[EXERCISE REQUIREMENTS]: Filter the listing so that only lines with the word "pvDomInt" remain.

------------------------------------------------------------------------

-- pv_equiv track=rewrite | github.com/1xiaosongz/lll | 5860.py | group_and_count_2d_arrays
-- ===== SOURCE A (Python) =====
-- def group_and_count_2d_arrays(pairs):
--     # 初始化结果字典
--     total_counts = {
--         "小于50": 0,
--         "50-100": 0,
--         "100-150": 0,
--         "150-200": 0,
--         "大于200": 0
--     }
--     grouped_x_values = {
--         "小于50": [],
--         "50-100": [],
--         "100-150": [],
--         "150-200": [],
--         "大于200": []
--     }
--     # 遍历所有元组
--     for pair in pairs:
--         x, y = pair
--         diff = abs(x - y)
--
--         # 确定所属区间
--         if diff < 50:
--             total_counts["小于50"] += 1
--             grouped_x_values["小于50"].append(y)
--         elif 50 <= diff < 100:
--             total_counts["50-100"] += 1
--             grouped_x_values["50-100"].append(y)
--         elif 100 <= diff < 150:
--             total_counts["100-150"] += 1
--             grouped_x_values["100-150"].append(y)
--         elif 150 <= diff < 200:
--             total_counts["150-200"] += 1
--             grouped_x_values["150-200"].append(y)
--         else:  # diff >= 200
--             total_counts["大于200"] += 1
--             grouped_x_values["大于200"].append(y)
--
--     return total_counts, grouped_x_values
-- ===== SOURCE B (Python) =====
-- _KEYS = ["小于50", "50-100", "100-150", "150-200", "大于200"]
--
--
-- def _bucket(x, y):
--     return min(abs(x - y) // 50, 4)
--
--
-- def group_and_count_2d_arrays(pairs):
--     total_counts = {}
--     grouped_x_values = {}
--     for i, k in enumerate(_KEYS):
--         ys = [y for x, y in pairs if _bucket(x, y) == i]
--         total_counts[k] = len(ys)
--         grouped_x_values[k] = ys
--     return total_counts, grouped_x_values
-- ===== Notes on version B (the rewrite author's own statement) =====
-- stated objective: idiomatic
-- what changed: Replaces A's five-way if/elif comparison cascade that mutates pre-initialized dicts inside one loop with a per-bucket pass: for each of the five keys, compute the bucket index arithmetically (min(abs(x-y)//50, 4)) and build that bucket's list as a comprehension, its count as len().
import Mathlib
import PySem

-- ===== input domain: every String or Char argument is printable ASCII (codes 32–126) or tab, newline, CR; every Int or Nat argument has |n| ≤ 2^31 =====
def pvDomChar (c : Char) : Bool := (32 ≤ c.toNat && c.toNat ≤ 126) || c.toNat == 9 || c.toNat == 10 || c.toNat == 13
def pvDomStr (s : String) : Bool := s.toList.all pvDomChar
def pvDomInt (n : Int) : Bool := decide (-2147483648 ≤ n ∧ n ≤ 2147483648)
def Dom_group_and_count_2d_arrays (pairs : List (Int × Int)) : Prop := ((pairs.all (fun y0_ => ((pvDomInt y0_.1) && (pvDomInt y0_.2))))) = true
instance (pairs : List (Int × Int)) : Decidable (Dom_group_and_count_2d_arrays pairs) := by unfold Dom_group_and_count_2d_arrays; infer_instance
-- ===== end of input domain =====

-- B replaces A's five-way if/elif cascade with one pass per bucket: ys = filter on the
-- arithmetic bucket index min(|x-y|//50, 4), counts = len(ys) (objective: idiomatic, same cost).

-- ===== PORT A =====
-- one iteration of A's loop body: branch cascade on diff, updating both dicts in place
def pvStepA (st : PySem.Dict String Int × PySem.Dict String (List Int)) :
    Int × Int → PySem.Dict String Int × PySem.Dict String (List Int)
  | (x, y) =>
    if |x - y| < 50 then
      (st.1.modify "小于50" 0 (· + 1), st.2.modify "小于50" [] (· ++ [y]))
    else if 50 ≤ |x - y| ∧ |x - y| < 100 then
      (st.1.modify "50-100" 0 (· + 1), st.2.modify "50-100" [] (· ++ [y]))
    else if 100 ≤ |x - y| ∧ |x - y| < 150 then
      (st.1.modify "100-150" 0 (· + 1), st.2.modify "100-150" [] (· ++ [y]))
    else if 150 ≤ |x - y| ∧ |x - y| < 200 then
      (st.1.modify "150-200" 0 (· + 1), st.2.modify "150-200" [] (· ++ [y]))
    else
      (st.1.modify "大于200" 0 (· + 1), st.2.modify "大于200" [] (· ++ [y]))

def group_and_count_2d_arrays (pairs : List (Int × Int)) : (List (String × Int)) × (List (String × List Int)) :=
  let r := pairs.foldl pvStepA
    (PySem.Dict.mk [("小于50", (0 : Int)), ("50-100", 0), ("100-150", 0), ("150-200", 0), ("大于200", 0)],
     PySem.Dict.mk [("小于50", ([] : List Int)), ("50-100", []), ("100-150", []), ("150-200", []), ("大于200", [])])
  (r.1.items, r.2.items)

-- ===== PORT B =====
def pvKeys : List String := ["小于50", "50-100", "100-150", "150-200", "大于200"]

def pvBucket (x y : Int) : Int := min (PySem.Int.floordiv |x - y| 50) 4

def group_and_count_2d_arrays_alt (pairs : List (Int × Int)) : (List (String × Int)) × (List (String × List Int)) :=
  let r := (PySem.List.enumerate pvKeys 0).foldl
    (fun (st : PySem.Dict String Int × PySem.Dict String (List Int)) ik =>
      let ys := (pairs.filter (fun p => pvBucket p.1 p.2 == ik.1)).map (fun p => p.2)
      (st.1.insert ik.2 (ys.length : Int), st.2.insert ik.2 ys))
    (PySem.Dict.empty, PySem.Dict.empty)
  (r.1.items, r.2.items)

-- ===== PRECONDITION & SPEC =====
def Spec_group_and_count_2d_arrays (pairs : List (Int × Int)) (out : (List (String × Int)) × (List (String × List Int))) : Prop := out = group_and_count_2d_arrays_alt pairs
instance (pairs : List (Int × Int)) (out : (List (String × Int)) × (List (String × List Int))) : Decidable (Spec_group_and_count_2d_arrays pairs out) := by unfold Spec_group_and_count_2d_arrays; infer_instance

-- ===== CLAIM (what is proved, stated in full; the proofs are below) =====
def Claim_equal_group_and_count_2d_arrays : Prop := ∀ (pairs : List (Int × Int)), Dom_group_and_count_2d_arrays pairs → Spec_group_and_count_2d_arrays pairs (group_and_count_2d_arrays pairs)

-- ===== LEMMAS AND PROOFS =====
-- B's per-bucket list for index i
def pvYs (i : Int) (pairs : List (Int × Int)) : List Int :=
  (pairs.filter (fun p => pvBucket p.1 p.2 == i)).map (fun p => p.2)

lemma pvBucket0 (x y : Int) (h : |x - y| < 50) : pvBucket x y = 0 := by
  have ha : 0 ≤ |x - y| := abs_nonneg _
  unfold pvBucket; rw [PySem.Int.floordiv_eq_ediv_of_pos (by norm_num)]; omega

lemma pvBucket1 (x y : Int) (h : 50 ≤ |x - y| ∧ |x - y| < 100) : pvBucket x y = 1 := by
  have ha : 0 ≤ |x - y| := abs_nonneg _
  unfold pvBucket; rw [PySem.Int.floordiv_eq_ediv_of_pos (by norm_num)]; omega

lemma pvBucket2 (x y : Int) (h : 100 ≤ |x - y| ∧ |x - y| < 150) : pvBucket x y = 2 := by
  have ha : 0 ≤ |x - y| := abs_nonneg _
  unfold pvBucket; rw [PySem.Int.floordiv_eq_ediv_of_pos (by norm_num)]; omega

lemma pvBucket3 (x y : Int) (h : 150 ≤ |x - y| ∧ |x - y| < 200) : pvBucket x y = 3 := by
  have ha : 0 ≤ |x - y| := abs_nonneg _
  unfold pvBucket; rw [PySem.Int.floordiv_eq_ediv_of_pos (by norm_num)]; omega

lemma pvBucket4 (x y : Int) (h : 200 ≤ |x - y|) : pvBucket x y = 4 := by
  have ha : 0 ≤ |x - y| := abs_nonneg _
  unfold pvBucket; rw [PySem.Int.floordiv_eq_ediv_of_pos (by norm_num)]; omega

lemma pvYs_cons (i : Int) (x y : Int) (rest : List (Int × Int)) :
    pvYs i ((x, y) :: rest) = if pvBucket x y = i then y :: pvYs i rest else pvYs i rest := by
  simp [pvYs, List.filter_cons]; split_ifs with h <;> simp_all

lemma pvFoldA (pairs : List (Int × Int)) : ∀ (c0 c1 c2 c3 c4 : Int) (l0 l1 l2 l3 l4 : List Int),
    pairs.foldl pvStepA
      (PySem.Dict.mk [("小于50", c0), ("50-100", c1), ("100-150", c2), ("150-200", c3), ("大于200", c4)],
       PySem.Dict.mk [("小于50", l0), ("50-100", l1), ("100-150", l2), ("150-200", l3), ("大于200", l4)]) =
    (PySem.Dict.mk [("小于50", c0 + (pvYs 0 pairs).length), ("50-100", c1 + (pvYs 1 pairs).length),
        ("100-150", c2 + (pvYs 2 pairs).length), ("150-200", c3 + (pvYs 3 pairs).length),
        ("大于200", c4 + (pvYs 4 pairs).length)],
     PySem.Dict.mk [("小于50", l0 ++ pvYs 0 pairs), ("50-100", l1 ++ pvYs 1 pairs),
        ("100-150", l2 ++ pvYs 2 pairs), ("150-200", l3 ++ pvYs 3 pairs),
        ("大于200", l4 ++ pvYs 4 pairs)]) := by
  induction pairs with
  | nil => intros; simp [pvYs]
  | cons p rest ih =>
    intro c0 c1 c2 c3 c4 l0 l1 l2 l3 l4
    obtain ⟨x, y⟩ := p
    by_cases h0 : |x - y| < 50
    · have hb := pvBucket0 x y h0
      simp only [List.foldl_cons, pvStepA]
      rw [if_pos h0]
      simp [PySem.Dict.modify, PySem.Dict.insert, PySem.Dict.getD, PySem.Dict.get?,
        PySem.Dict.contains]
      rw [ih]
      simp [pvYs_cons, hb]
      omega
    · by_cases h1 : 50 ≤ |x - y| ∧ |x - y| < 100
      · have hb := pvBucket1 x y h1
        simp only [List.foldl_cons, pvStepA]
        rw [if_neg h0, if_pos h1]
        simp [PySem.Dict.modify, PySem.Dict.insert, PySem.Dict.getD, PySem.Dict.get?,
          PySem.Dict.contains]
        rw [ih]
        simp [pvYs_cons, hb]
        omega
      · by_cases h2 : 100 ≤ |x - y| ∧ |x - y| < 150
        · have hb := pvBucket2 x y h2
          simp only [List.foldl_cons, pvStepA]
          rw [if_neg h0, if_neg h1, if_pos h2]
          simp [PySem.Dict.modify, PySem.Dict.insert, PySem.Dict.getD, PySem.Dict.get?,
            PySem.Dict.contains]
          rw [ih]
          simp [pvYs_cons, hb]
          omega
        · by_cases h3 : 150 ≤ |x - y| ∧ |x - y| < 200
          · have hb := pvBucket3 x y h3
            simp only [List.foldl_cons, pvStepA]
            rw [if_neg h0, if_neg h1, if_neg h2, if_pos h3]
            simp [PySem.Dict.modify, PySem.Dict.insert, PySem.Dict.getD, PySem.Dict.get?,
              PySem.Dict.contains]
            rw [ih]
            simp [pvYs_cons, hb]
            omega
          · have hb := pvBucket4 x y (by omega)
            simp only [List.foldl_cons, pvStepA]
            rw [if_neg h0, if_neg h1, if_neg h2, if_neg h3]
            simp [PySem.Dict.modify, PySem.Dict.insert, PySem.Dict.getD, PySem.Dict.get?,
              PySem.Dict.contains]
            rw [ih]
            simp [pvYs_cons, hb]
            omega

-- ===== VERDICT (by name: the statement is the Claim_ definition above) =====
theorem group_and_count_2d_arrays_spec : Claim_equal_group_and_count_2d_arrays := by
  intro pairs _
  unfold Spec_group_and_count_2d_arrays group_and_count_2d_arrays group_and_count_2d_arrays_alt
  rw [pvFoldA]
  simp [pvKeys, PySem.List.enumerate, PySem.Dict.insert, PySem.Dict.contains, PySem.Dict.empty,
    pvYs]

------------------------------------------------------------------------

[EXERCISE ANSWER]:
def pvDomInt (n : Int) : Bool := decide (-2147483648 ≤ n ∧ n ≤ 2147483648)
def Dom_group_and_count_2d_arrays (pairs : List (Int × Int)) : Prop := ((pairs.all (fun y0_ => ((pvDomInt y0_.1) && (pvDomInt y0_.2))))) = true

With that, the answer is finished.